> Activity: Reproduce the closing part of the entries exactly: the line with "pvStepN := by" and all lines after it, ending with the last line, and nothing else.

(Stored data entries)

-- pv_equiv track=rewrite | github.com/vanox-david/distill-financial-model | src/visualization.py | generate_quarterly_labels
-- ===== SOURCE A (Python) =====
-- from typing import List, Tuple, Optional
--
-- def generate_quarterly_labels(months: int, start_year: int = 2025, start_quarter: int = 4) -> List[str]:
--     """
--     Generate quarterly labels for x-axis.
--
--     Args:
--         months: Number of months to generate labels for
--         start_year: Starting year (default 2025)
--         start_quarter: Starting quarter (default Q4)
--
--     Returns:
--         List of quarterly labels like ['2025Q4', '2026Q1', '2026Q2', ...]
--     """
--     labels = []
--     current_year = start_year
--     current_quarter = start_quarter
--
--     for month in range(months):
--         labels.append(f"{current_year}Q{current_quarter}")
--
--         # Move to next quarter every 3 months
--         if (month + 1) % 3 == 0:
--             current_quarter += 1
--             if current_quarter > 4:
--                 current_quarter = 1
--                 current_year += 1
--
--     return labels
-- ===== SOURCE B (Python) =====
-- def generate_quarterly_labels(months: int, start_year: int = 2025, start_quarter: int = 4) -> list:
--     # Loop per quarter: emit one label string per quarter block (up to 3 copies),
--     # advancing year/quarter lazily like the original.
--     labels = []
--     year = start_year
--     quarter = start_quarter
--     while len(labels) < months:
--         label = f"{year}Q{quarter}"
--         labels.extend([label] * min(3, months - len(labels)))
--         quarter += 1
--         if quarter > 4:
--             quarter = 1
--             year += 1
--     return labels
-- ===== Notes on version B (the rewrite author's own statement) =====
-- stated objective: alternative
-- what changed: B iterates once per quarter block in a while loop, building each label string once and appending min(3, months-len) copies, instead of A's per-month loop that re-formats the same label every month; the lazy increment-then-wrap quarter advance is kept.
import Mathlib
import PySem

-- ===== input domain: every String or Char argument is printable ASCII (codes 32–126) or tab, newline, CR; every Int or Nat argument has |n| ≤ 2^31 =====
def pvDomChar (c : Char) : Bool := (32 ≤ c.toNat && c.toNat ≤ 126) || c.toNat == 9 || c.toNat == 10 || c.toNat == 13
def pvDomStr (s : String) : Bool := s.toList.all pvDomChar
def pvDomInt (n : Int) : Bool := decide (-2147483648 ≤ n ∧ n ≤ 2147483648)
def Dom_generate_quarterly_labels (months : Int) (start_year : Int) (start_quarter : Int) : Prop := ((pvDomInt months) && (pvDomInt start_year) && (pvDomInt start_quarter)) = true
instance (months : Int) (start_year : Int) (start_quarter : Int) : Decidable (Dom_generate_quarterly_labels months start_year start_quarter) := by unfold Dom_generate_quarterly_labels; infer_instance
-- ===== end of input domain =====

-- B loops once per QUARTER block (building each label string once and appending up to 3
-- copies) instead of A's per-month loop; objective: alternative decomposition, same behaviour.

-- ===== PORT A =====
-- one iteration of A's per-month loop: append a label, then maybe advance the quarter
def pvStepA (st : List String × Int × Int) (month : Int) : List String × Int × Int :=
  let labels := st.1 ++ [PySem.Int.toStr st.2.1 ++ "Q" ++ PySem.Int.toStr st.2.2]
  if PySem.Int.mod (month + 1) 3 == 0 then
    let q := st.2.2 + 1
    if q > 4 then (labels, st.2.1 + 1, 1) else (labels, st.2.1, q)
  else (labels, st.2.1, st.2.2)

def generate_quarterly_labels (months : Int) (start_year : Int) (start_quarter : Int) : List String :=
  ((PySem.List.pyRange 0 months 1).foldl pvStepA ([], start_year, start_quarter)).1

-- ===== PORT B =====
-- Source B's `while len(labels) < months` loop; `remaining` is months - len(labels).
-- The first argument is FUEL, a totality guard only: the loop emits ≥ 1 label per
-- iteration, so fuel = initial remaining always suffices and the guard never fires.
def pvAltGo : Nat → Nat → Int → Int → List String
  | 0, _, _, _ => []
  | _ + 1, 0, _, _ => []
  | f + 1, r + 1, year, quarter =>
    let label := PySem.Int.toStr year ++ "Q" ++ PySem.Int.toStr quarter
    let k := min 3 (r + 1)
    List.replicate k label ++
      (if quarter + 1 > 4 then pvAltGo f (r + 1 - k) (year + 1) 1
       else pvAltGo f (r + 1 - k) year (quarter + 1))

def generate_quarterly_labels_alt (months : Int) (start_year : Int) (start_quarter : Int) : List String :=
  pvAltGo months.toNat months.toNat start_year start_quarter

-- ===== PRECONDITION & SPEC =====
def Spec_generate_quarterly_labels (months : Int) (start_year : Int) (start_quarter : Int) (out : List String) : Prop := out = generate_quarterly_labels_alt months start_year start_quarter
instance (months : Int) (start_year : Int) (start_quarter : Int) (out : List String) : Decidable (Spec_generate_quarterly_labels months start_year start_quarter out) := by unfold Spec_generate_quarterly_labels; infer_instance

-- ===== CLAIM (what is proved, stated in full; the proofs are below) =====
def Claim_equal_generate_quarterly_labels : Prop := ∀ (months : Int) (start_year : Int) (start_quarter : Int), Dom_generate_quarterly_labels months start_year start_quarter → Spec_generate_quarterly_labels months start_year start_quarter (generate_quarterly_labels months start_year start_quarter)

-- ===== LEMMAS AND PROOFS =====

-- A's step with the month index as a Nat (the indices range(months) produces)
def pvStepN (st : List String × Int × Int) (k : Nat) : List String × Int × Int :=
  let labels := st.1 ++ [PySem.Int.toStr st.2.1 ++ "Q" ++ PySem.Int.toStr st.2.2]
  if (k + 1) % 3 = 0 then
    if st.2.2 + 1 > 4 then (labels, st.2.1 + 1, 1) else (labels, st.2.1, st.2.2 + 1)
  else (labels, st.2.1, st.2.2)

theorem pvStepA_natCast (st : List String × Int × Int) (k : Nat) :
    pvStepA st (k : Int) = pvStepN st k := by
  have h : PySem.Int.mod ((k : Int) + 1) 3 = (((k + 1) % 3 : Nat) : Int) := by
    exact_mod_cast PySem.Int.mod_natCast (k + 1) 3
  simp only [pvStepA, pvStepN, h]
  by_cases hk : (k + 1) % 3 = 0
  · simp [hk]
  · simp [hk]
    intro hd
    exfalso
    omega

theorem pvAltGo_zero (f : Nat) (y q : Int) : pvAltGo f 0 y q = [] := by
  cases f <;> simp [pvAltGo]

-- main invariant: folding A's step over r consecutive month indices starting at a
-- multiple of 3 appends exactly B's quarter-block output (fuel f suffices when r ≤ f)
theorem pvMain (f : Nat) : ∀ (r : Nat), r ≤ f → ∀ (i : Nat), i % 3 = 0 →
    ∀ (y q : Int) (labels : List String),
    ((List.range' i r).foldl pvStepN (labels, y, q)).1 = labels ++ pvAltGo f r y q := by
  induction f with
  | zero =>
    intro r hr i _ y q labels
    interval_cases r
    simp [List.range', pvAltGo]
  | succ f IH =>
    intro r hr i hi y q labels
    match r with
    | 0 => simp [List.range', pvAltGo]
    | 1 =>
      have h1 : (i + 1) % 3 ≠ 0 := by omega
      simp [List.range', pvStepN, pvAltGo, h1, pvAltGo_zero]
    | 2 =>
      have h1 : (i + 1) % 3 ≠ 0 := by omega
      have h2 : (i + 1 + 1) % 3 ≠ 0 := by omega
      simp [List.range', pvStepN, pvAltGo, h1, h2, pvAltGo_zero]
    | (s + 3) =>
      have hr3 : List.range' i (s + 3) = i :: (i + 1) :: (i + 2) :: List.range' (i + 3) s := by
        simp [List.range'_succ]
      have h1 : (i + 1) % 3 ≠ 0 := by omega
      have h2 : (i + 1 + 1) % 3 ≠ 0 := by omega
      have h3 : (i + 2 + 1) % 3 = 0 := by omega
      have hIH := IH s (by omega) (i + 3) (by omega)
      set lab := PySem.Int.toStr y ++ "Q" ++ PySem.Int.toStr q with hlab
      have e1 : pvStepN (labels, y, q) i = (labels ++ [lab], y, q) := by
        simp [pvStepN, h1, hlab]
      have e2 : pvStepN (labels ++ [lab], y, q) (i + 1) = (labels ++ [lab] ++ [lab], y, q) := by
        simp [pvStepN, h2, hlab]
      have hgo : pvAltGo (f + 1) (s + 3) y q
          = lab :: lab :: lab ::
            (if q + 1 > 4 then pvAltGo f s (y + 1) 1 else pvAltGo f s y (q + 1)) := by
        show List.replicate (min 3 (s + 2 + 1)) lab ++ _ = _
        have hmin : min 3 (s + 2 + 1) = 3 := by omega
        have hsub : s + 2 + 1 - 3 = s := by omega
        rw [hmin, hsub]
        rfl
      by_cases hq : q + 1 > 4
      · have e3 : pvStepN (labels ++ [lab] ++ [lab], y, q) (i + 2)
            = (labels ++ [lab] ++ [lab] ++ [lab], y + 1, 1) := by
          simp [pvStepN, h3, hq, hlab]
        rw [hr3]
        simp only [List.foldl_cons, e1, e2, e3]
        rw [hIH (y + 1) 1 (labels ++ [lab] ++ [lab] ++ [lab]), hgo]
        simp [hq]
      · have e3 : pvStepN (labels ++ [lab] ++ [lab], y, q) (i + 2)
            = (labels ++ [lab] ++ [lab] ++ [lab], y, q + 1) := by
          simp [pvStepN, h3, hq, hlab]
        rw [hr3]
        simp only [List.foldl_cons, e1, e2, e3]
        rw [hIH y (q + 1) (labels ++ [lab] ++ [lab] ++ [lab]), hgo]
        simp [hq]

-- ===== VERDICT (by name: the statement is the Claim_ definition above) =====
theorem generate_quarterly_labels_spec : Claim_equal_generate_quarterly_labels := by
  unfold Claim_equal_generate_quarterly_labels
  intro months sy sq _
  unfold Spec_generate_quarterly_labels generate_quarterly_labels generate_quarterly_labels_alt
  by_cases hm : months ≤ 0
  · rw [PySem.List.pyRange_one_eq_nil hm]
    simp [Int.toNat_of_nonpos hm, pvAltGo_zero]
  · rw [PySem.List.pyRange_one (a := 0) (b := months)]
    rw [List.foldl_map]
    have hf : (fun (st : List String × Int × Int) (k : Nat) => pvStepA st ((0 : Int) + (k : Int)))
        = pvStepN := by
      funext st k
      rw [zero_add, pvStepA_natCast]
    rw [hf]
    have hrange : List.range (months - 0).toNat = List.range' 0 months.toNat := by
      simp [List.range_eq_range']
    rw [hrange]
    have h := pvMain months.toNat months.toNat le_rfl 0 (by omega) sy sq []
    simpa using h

> Answer box:
        = pvStepN := by
      funext st k
      rw [zero_add, pvStepA_natCast]
    rw [hf]
    have hrange : List.range (months - 0).toNat = List.range' 0 months.toNat := by
      simp [List.range_eq_range']
    rw [hrange]
    have h := pvMain months.toNat months.toNat le_rfl 0 (by omega) sy sq []
    simpa using h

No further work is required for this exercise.